-- pv_equiv track=rewrite | github.com/guyburton/morningstarmidi | morningstar/yaml_converter.py | sysex_text
-- ===== SOURCE A (Python) =====
-- def sysex_text(text: str, field_length: int):
--     data = []
--     for i in range(0, field_length):
--         if text and i < len(text):
--             data.append(ord(text[i]))
--         else:
--             data.append(ord(' '))
--     return data
-- ===== SOURCE B (Python) =====
-- def sysex_text(text: str, field_length: int):
--     # simpler: truncate then pad, one comprehension instead of an index loop with a branch
--     if field_length <= 0:
--         return []
--     s = (text or '')[:field_length]
--     return [ord(c) for c in s.ljust(field_length)]
-- ===== Notes on version B (the rewrite author's own statement) =====
-- stated objective: simpler
-- what changed: Replaced the per-index loop with a branch inside by two shaped phases: slice the prefix, pad with ljust, then map ord in one comprehension.
import Mathlib
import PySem

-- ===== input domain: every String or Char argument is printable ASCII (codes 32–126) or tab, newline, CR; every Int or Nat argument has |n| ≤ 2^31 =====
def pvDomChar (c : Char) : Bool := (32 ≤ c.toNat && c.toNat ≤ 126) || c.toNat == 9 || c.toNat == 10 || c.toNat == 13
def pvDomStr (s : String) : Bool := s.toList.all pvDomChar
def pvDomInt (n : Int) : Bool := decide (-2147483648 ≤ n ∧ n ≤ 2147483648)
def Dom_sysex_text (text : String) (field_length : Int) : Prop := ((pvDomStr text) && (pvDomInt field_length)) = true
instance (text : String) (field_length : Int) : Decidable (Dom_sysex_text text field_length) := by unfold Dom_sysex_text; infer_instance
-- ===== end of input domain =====

-- B changes the decomposition only (truncate, pad, map ord instead of an index loop with a branch); same O(field_length) cost.

-- ===== PORT A =====
-- for i in range(0, field_length): append ord(text[i]) if text and i < len(text) else ord(' ')
-- text[i] is ported with pyGetD; the guard 0 ≤ i (from the range) ∧ i < len(text) makes it exact.
def sysex_text (text : String) (field_length : Int) : List Int :=
  (PySem.List.pyRange 0 field_length 1).foldl
    (fun data i =>
      if text.toList ≠ [] ∧ i < (text.toList.length : Int) then
        data ++ [((PySem.List.pyGetD text.toList i ' ').toNat : Int)]
      else
        data ++ [32]) []

-- ===== PORT B =====
-- if field_length <= 0: []; else s = text[:field_length]; [ord(c) for c in s.ljust(field_length)]
def sysex_text_alt (text : String) (field_length : Int) : List Int :=
  if field_length ≤ 0 then []
  else
    (PySem.List.slice text.toList none (some field_length)
      ++ List.replicate (field_length.toNat - (PySem.List.slice text.toList none (some field_length)).length) ' ').map
      (fun c => (c.toNat : Int))

-- ===== PRECONDITION & SPEC =====
def Spec_sysex_text (text : String) (field_length : Int) (out : List Int) : Prop := out = sysex_text_alt text field_length
instance (text : String) (field_length : Int) (out : List Int) : Decidable (Spec_sysex_text text field_length out) := by unfold Spec_sysex_text; infer_instance

-- ===== CLAIM (what is proved, stated in full; the proofs are below) =====
def Claim_equal_sysex_text : Prop := ∀ (text : String) (field_length : Int), Dom_sysex_text text field_length → Spec_sysex_text text field_length (sysex_text text field_length)

-- ===== LEMMAS AND PROOFS =====

theorem sysex_text_eq (text : String) (field_length : Int) :
    sysex_text text field_length = sysex_text_alt text field_length := by
  unfold sysex_text sysex_text_alt
  rcases le_or_gt field_length 0 with h | h
  · simp [h]
  · rw [if_neg (by omega)]
    have hbody : (fun (data : List Int) (i : Int) =>
        if text.toList ≠ [] ∧ i < (text.toList.length : Int) then
          data ++ [((PySem.List.pyGetD text.toList i ' ').toNat : Int)]
        else data ++ [32])
      = fun data i => data ++ [if text.toList ≠ [] ∧ i < (text.toList.length : Int) then
          ((PySem.List.pyGetD text.toList i ' ').toNat : Int) else 32] := by
      funext d i; split <;> rfl
    rw [hbody]
    rw [PySem.List.foldl_append_singleton_eq_map, PySem.List.pyRange_one, List.map_map]
    set L := text.toList with hL
    have hcast : (field_length : Int) = ((field_length.toNat : Nat) : Int) := by omega
    have hslice : PySem.List.slice L none (some field_length) = L.take field_length.toNat := by
      rw [hcast, PySem.List.slice_to_natCast, Int.toNat_natCast]
    have hlen : (PySem.List.slice L none (some field_length)).length = min field_length.toNat L.length := by
      rw [hslice]; simp [List.length_take]
    apply List.ext_getElem
    · simp [hlen]
    · intro k hk1 hk2
      have hkN : k < field_length.toNat := by simpa using hk1
      simp only [List.nil_append, List.getElem_map, List.getElem_range, Function.comp_apply,
        zero_add]
      by_cases hkl : k < L.length
      · rw [if_pos ⟨by intro he; rw [he] at hkl; simp at hkl, by exact_mod_cast hkl⟩]
        rw [PySem.List.pyGetD_natCast]
        have hk' : k < (PySem.List.slice L none (some field_length)).length := by omega
        rw [List.getElem_append_left hk']
        simp [hslice, List.getElem_take, List.getD_eq_getElem?_getD,
          List.getElem?_eq_getElem hkl]
      · rw [if_neg (by omega)]
        rw [List.getElem_append_right (by omega)]
        simp

-- ===== VERDICT (by name: the statement is the Claim_ definition above) =====
theorem sysex_text_spec : Claim_equal_sysex_text := by
  intro text field_length _
  exact sysex_text_eq text field_length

_Exercise details_: Filter the records above for "Decidable" and copy every matching line.

_Final answer_:
instance (text : String) (field_length : Int) : Decidable (Dom_sysex_text text field_length) := by unfold Dom_sysex_text; infer_instance
instance (text : String) (field_length : Int) (out : List Int) : Decidable (Spec_sysex_text text field_length out) := by unfold Spec_sysex_text; infer_instance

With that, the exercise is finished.